Moreover, small molecules are able to interact with both extra- and intracellular targets. Acting on molecular targets inside the cell, they offer a vast repertoire of therapeutic options not readily accessible for other drug entities. Small molecules can be designed to pass through the blood–brain barrier or not, and precise adjustment of the duration of drug action as well as of inhibitory or stimulatory effect is achievable. Small molecules can also be specifically designed for intravenous administration often needed for acute treatments with a faster onset of drug action and possibly rapid elimination of the drug upon cessation of treatment. Finally, oral administration is also possible, which is generally safer and more convenient for many chronic applications and helps to reduce treatment costs by reducing the number of necessary doctor visits. In addition, the cost of goods of small molecules is typically much lower than for biologicals, and their accessibility for manufacturing and simpler supply chains offer additional advantages, particularly in emerging markets or developing countries.

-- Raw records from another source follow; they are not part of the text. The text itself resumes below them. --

-- pv_equiv track=rewrite | github.com/alyjnsv/auto-rag | rag_utils.py | split_to_chunks
-- ===== SOURCE A (Python) =====
-- from typing import List, Dict, Tuple
--
-- def split_to_chunks(content: str) -> List[str]:
--     """Разбить markdown по ## (главы)"""
--     lines = content.splitlines()
--     chunks = []
--     buf = []
--     for line in lines:
--         if line.startswith('## '):
--             if buf:
--                 chunks.append('\n'.join(buf).strip())
--                 buf = []
--         buf.append(line)
--     if buf:
--         chunks.append('\n'.join(buf).strip())
--     return [ch for ch in chunks if ch]
-- ===== SOURCE B (Python) =====
-- from typing import List, Dict, Tuple
--
-- def split_to_chunks(content: str) -> List[str]:
--     """Разбить markdown по ## (главы): найти границу следующей главы, срезать, повторить."""
--     lines = content.splitlines()
--     n = len(lines)
--     segs = []
--     i = 0
--     while i < n:
--         j = i + 1
--         while j < n and not lines[j].startswith('## '):
--             j += 1
--         segs.append('\n'.join(lines[i:j]).strip())
--         i = j
--     return [s for s in segs if s]
-- ===== Notes on version B (the rewrite author's own statement) =====
-- stated objective: alternative
-- what changed: Replaces the stateful buffer/flush accumulation (conditional flush inside the loop plus a trailing flush) with a boundary scan: repeatedly find the index of the next '## ' header and slice the segment out directly.
import Mathlib
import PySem

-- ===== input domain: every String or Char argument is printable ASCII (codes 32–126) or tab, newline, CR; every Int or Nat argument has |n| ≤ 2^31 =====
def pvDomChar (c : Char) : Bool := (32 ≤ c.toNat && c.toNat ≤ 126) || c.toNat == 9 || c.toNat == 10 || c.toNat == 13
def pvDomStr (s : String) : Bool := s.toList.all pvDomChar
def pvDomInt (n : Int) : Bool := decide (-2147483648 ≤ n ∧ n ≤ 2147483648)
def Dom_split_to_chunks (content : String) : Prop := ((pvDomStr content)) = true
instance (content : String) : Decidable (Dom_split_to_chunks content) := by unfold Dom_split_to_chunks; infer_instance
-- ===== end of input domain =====

-- B replaces A's stateful buffer/flush accumulation by a boundary scan (find next '## ' header,
-- slice the segment out, repeat); same cost, different decomposition ("alternative").

-- ===== PORT A =====
-- '\n'.join(buf).strip()
def pvJoinStrip (g : List String) : String := PySem.Str.strip (PySem.Str.join "\n" g)

-- the loop body: flush buf on a '## ' header when buf is nonempty, then append the line
def pvStepA (st : List String × List String) (line : String) : List String × List String :=
  if PySem.Str.startswith line "## " && !st.2.isEmpty then
    (st.1 ++ [pvJoinStrip st.2], [line])
  else
    (st.1, st.2 ++ [line])

-- the trailing 'if buf: chunks.append(...)'
def pvFinishA (st : List String × List String) : List String :=
  if st.2.isEmpty then st.1 else st.1 ++ [pvJoinStrip st.2]

def split_to_chunks (content : String) : List String :=
  let lines := PySem.Str.splitlines content
  let chunks := pvFinishA (lines.foldl pvStepA ([], []))
  chunks.filter (fun ch => ch != "")

-- ===== PORT B =====
-- outer while: chop off lines[i:j] where j is the next header index (inner while = count of
-- leading non-header lines after i); recursion on the remaining suffix lines[j:]
def pvGroupsB : List String → List (List String)
  | [] => []
  | l :: ls =>
    let k := (ls.takeWhile (fun s => !(PySem.Str.startswith s "## "))).length + 1
    ((l :: ls).take k) :: pvGroupsB ((l :: ls).drop k)
termination_by ls => ls.length
decreasing_by simp

def split_to_chunks_alt (content : String) : List String :=
  let segs := (pvGroupsB (PySem.Str.splitlines content)).map pvJoinStrip
  segs.filter (fun s => s != "")

-- ===== PRECONDITION & SPEC =====
def Spec_split_to_chunks (content : String) (out : List String) : Prop := out = split_to_chunks_alt content
instance (content : String) (out : List String) : Decidable (Spec_split_to_chunks content out) := by unfold Spec_split_to_chunks; infer_instance

-- ===== CLAIM (what is proved, stated in full; the proofs are below) =====
def Claim_equal_split_to_chunks : Prop := ∀ (content : String), Dom_split_to_chunks content → Spec_split_to_chunks content (split_to_chunks content)

-- ===== LEMMAS AND PROOFS =====

theorem take_len_takeWhile (q : String → Bool) : ∀ ls : List String,
    ls.take (ls.takeWhile q).length = ls.takeWhile q := by
  intro ls
  induction ls with
  | nil => rfl
  | cons l ls ih =>
    by_cases h : q l = true
    · simp [List.takeWhile_cons, h, ih]
    · simp [List.takeWhile_cons, h]

theorem drop_len_takeWhile (q : String → Bool) : ∀ ls : List String,
    ls.drop (ls.takeWhile q).length = ls.dropWhile q := by
  intro ls
  induction ls with
  | nil => rfl
  | cons l ls ih =>
    by_cases h : q l = true
    · simp [List.takeWhile_cons, List.dropWhile_cons, h, ih]
    · simp [List.takeWhile_cons, List.dropWhile_cons, h]

theorem pvGroupsB_cons (l : String) (ls : List String) :
    pvGroupsB (l :: ls) =
      (l :: ls.takeWhile (fun s => !(PySem.Str.startswith s "## "))) ::
        pvGroupsB (ls.dropWhile (fun s => !(PySem.Str.startswith s "## "))) := by
  conv_lhs => rw [pvGroupsB]
  simp only [List.take_succ_cons, List.drop_succ_cons, take_len_takeWhile, drop_len_takeWhile]

-- loop invariant for A's fold: once buf is nonempty it stays nonempty, and the finished
-- chunk list is the already-flushed chunks followed by the groups of (buf ++ remaining lines)
theorem pvA_inv : ∀ (ls chunks buf : List String), buf ≠ [] →
    pvFinishA (ls.foldl pvStepA (chunks, buf)) =
      chunks ++ ((buf ++ ls.takeWhile (fun s => !(PySem.Str.startswith s "## "))) ::
        pvGroupsB (ls.dropWhile (fun s => !(PySem.Str.startswith s "## ")))).map pvJoinStrip := by
  intro ls
  induction ls with
  | nil =>
    intro chunks buf hbuf
    simp [pvFinishA, pvGroupsB, List.isEmpty_iff, hbuf]
  | cons l ls ih =>
    intro chunks buf hbuf
    by_cases h : PySem.Chars.startswith l.toList ['#', '#', ' '] = true
    · have hstep : pvStepA (chunks, buf) l = (chunks ++ [pvJoinStrip buf], [l]) := by
        simp [pvStepA, h, List.isEmpty_iff, hbuf]
      rw [List.foldl_cons, hstep, ih (chunks ++ [pvJoinStrip buf]) [l] (by simp)]
      simp [List.takeWhile_cons, List.dropWhile_cons, h, pvGroupsB_cons]
    · have hstep : pvStepA (chunks, buf) l = (chunks, buf ++ [l]) := by
        simp [pvStepA, eq_false_of_ne_true h]
      rw [List.foldl_cons, hstep, ih chunks (buf ++ [l]) (by simp)]
      simp [List.takeWhile_cons, List.dropWhile_cons, eq_false_of_ne_true h]

theorem pvMain (lines : List String) :
    pvFinishA (lines.foldl pvStepA ([], [])) = (pvGroupsB lines).map pvJoinStrip := by
  cases lines with
  | nil => simp [pvFinishA, pvGroupsB]
  | cons l ls =>
    have hstep : pvStepA ([], []) l = ([], [l]) := by
      simp [pvStepA]
    rw [List.foldl_cons, hstep, pvA_inv ls [] [l] (by simp), pvGroupsB_cons]
    simp

-- ===== VERDICT (by name: the statement is the Claim_ definition above) =====
theorem split_to_chunks_spec : Claim_equal_split_to_chunks := by
  intro content _
  unfold Spec_split_to_chunks split_to_chunks split_to_chunks_alt
  simp only [pvMain]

The central role of chemistry creates broad opportunities

The chemical structure of a compound is responsible for virtually all of the parameters that determine the feasibility of a substance to eventually become a drug, including potency, selectivity, absorption, distribution, metabolism, excretion, toxicity, feasibility of synthesis, and patentability.

As a consequence, many research areas in chemistry need to contribute to the toolbox medicinal chemists require for the optimization of chemical compounds for the use as drugs in humans along the parameters mentioned above. Academic research has to contribute by advancing organic chemistry in order to broaden the accessible chemical space and to enable access to compounds with optimal physicochemical and pharmacokinetic properties, by developing new synthetic methodologies to introduce substituents into virtually all positions of a molecule, and by improving yield, selectivity, scalability, and economics of chemical transformations.

In addition, as our current understanding of the challenges of the multiparameter optimization processes of medicinal chemistry programs is far from complete, theoretical chemistry, in collaboration with structural biology, should continue to refine concepts in de novo design and molecular modeling in order to further improve the utility of computational chemistry predictions.

The opportunities that develop in these research areas are huge, but we need a strong interaction between academic and industrial research, where each side is open to collaborate and learn from the other, but that also focuses on those research fields where the individual partners can provide real excellence.

The impact of chemistry goes beyond small molecule drugs

So far, we have only discussed the role of chemistry in the development of small-molecule drugs. We don’t want to conclude without mentioning that chemistry can contribute much more in today’s and future pharmaceutical research. Tool compounds—provided they have the right activity, selectivity, and pharmacokinetic profile—can be used to elucidate mechanisms and to support chemical biology. Biological macromolecules can be synthesized or manipulated by chemical means in order optimize them to drugs or to investigate biological systems. In addition, chemistry plays an important role in the field of diagnostics and also contributes to the development of biomarkers, which will play a central role in the emerging area of personalized medicine.

In conclusion, it should be clear that there is no future for pharma R&D without chemistry, and that this vibrant field with bright prospects offers many opportunities for scientists interested in excellent research. Finally, due to the central role of medicinal chemistry in modern drug discovery, chemists, in close collaboration with colleagues from biochemistry, pharmacology, pharmacokinetics, and toxicology, are key players in managing drug-discovery projects in the pharmaceutical industry, which provides interesting career opportunities outside of pure research.